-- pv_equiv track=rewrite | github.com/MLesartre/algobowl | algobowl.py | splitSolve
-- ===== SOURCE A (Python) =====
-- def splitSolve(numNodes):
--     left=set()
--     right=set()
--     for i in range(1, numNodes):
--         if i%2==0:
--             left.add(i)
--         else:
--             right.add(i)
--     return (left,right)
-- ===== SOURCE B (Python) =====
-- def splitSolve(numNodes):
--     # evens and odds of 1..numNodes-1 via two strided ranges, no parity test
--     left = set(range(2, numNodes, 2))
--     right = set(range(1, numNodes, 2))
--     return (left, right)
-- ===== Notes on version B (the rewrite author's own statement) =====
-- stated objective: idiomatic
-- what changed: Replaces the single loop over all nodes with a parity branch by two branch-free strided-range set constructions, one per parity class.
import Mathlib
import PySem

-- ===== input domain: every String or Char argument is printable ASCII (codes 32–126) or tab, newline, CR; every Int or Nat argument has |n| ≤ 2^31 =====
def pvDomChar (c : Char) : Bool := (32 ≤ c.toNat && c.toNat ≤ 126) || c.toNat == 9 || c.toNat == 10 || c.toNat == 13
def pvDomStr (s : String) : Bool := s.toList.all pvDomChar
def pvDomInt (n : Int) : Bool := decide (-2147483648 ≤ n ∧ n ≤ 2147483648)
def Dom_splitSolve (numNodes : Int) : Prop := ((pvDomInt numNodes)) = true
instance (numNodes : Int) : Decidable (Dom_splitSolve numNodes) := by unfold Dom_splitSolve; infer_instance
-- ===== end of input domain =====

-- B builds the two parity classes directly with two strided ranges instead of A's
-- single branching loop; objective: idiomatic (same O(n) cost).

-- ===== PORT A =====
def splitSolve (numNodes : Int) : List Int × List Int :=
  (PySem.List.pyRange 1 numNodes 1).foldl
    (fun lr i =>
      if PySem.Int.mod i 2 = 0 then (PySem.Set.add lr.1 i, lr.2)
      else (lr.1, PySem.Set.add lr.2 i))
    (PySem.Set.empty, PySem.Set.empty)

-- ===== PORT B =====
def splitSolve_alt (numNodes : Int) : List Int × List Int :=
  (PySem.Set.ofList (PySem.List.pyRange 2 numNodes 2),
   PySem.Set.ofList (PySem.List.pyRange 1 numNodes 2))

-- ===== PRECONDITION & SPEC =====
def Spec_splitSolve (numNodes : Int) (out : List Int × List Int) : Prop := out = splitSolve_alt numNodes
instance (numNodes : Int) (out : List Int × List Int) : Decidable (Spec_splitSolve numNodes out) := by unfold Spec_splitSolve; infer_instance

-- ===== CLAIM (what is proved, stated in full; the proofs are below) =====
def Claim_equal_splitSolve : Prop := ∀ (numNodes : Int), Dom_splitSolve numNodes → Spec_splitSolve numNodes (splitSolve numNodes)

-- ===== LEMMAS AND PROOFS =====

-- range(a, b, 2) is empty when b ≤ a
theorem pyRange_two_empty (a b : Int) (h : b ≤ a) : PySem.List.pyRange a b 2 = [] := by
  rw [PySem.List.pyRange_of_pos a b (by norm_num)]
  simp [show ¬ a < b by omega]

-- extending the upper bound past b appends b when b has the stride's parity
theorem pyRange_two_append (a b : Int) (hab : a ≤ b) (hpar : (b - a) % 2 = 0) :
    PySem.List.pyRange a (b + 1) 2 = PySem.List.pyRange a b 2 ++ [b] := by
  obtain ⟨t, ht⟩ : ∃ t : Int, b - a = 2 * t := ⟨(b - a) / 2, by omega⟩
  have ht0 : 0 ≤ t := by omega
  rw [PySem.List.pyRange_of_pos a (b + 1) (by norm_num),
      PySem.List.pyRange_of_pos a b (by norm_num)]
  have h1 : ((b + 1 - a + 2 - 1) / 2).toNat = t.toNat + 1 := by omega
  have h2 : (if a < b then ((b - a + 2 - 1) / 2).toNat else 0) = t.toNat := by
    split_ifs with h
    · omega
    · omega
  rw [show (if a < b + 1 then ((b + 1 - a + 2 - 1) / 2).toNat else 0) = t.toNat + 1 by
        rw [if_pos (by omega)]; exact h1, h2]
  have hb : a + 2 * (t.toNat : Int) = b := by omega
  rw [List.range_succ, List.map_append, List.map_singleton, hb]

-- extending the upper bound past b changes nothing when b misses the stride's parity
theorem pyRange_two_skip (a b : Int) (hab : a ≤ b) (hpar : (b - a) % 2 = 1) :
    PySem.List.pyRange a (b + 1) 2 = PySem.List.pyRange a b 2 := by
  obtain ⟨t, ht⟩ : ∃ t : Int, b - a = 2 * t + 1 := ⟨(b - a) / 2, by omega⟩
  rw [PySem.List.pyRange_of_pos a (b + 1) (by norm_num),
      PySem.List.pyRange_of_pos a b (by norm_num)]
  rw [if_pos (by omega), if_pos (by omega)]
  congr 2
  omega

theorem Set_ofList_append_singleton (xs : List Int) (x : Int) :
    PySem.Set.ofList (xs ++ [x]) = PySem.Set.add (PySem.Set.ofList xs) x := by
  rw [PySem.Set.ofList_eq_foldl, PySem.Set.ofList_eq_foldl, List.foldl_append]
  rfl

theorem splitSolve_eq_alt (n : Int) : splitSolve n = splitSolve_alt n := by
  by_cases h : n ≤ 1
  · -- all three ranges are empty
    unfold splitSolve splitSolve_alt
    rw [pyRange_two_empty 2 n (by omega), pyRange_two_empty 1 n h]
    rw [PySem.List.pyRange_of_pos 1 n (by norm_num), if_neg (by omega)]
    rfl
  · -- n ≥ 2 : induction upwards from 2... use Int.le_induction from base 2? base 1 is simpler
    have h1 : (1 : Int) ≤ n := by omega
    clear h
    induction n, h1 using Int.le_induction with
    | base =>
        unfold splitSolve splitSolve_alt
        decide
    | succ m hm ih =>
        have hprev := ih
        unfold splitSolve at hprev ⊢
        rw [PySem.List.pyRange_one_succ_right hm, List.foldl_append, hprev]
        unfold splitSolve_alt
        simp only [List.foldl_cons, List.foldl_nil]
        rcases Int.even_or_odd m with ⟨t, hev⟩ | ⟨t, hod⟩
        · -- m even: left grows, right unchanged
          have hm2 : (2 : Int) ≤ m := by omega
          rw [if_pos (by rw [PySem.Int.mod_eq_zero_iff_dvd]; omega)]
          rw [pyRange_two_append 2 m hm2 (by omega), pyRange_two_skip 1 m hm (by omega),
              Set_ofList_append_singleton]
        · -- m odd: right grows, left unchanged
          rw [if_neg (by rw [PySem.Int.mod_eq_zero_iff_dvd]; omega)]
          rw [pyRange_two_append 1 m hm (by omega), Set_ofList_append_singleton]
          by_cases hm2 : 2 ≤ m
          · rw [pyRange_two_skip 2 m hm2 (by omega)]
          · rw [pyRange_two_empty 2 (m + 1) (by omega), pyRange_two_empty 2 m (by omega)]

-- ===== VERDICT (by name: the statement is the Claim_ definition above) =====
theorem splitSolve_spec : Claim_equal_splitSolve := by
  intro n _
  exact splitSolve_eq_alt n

PROMPT -
When the records above are checked line by line, how many lines contain the word "statement"? Please give only that number.

RESPONSE FOR THIS EXERCISE -
2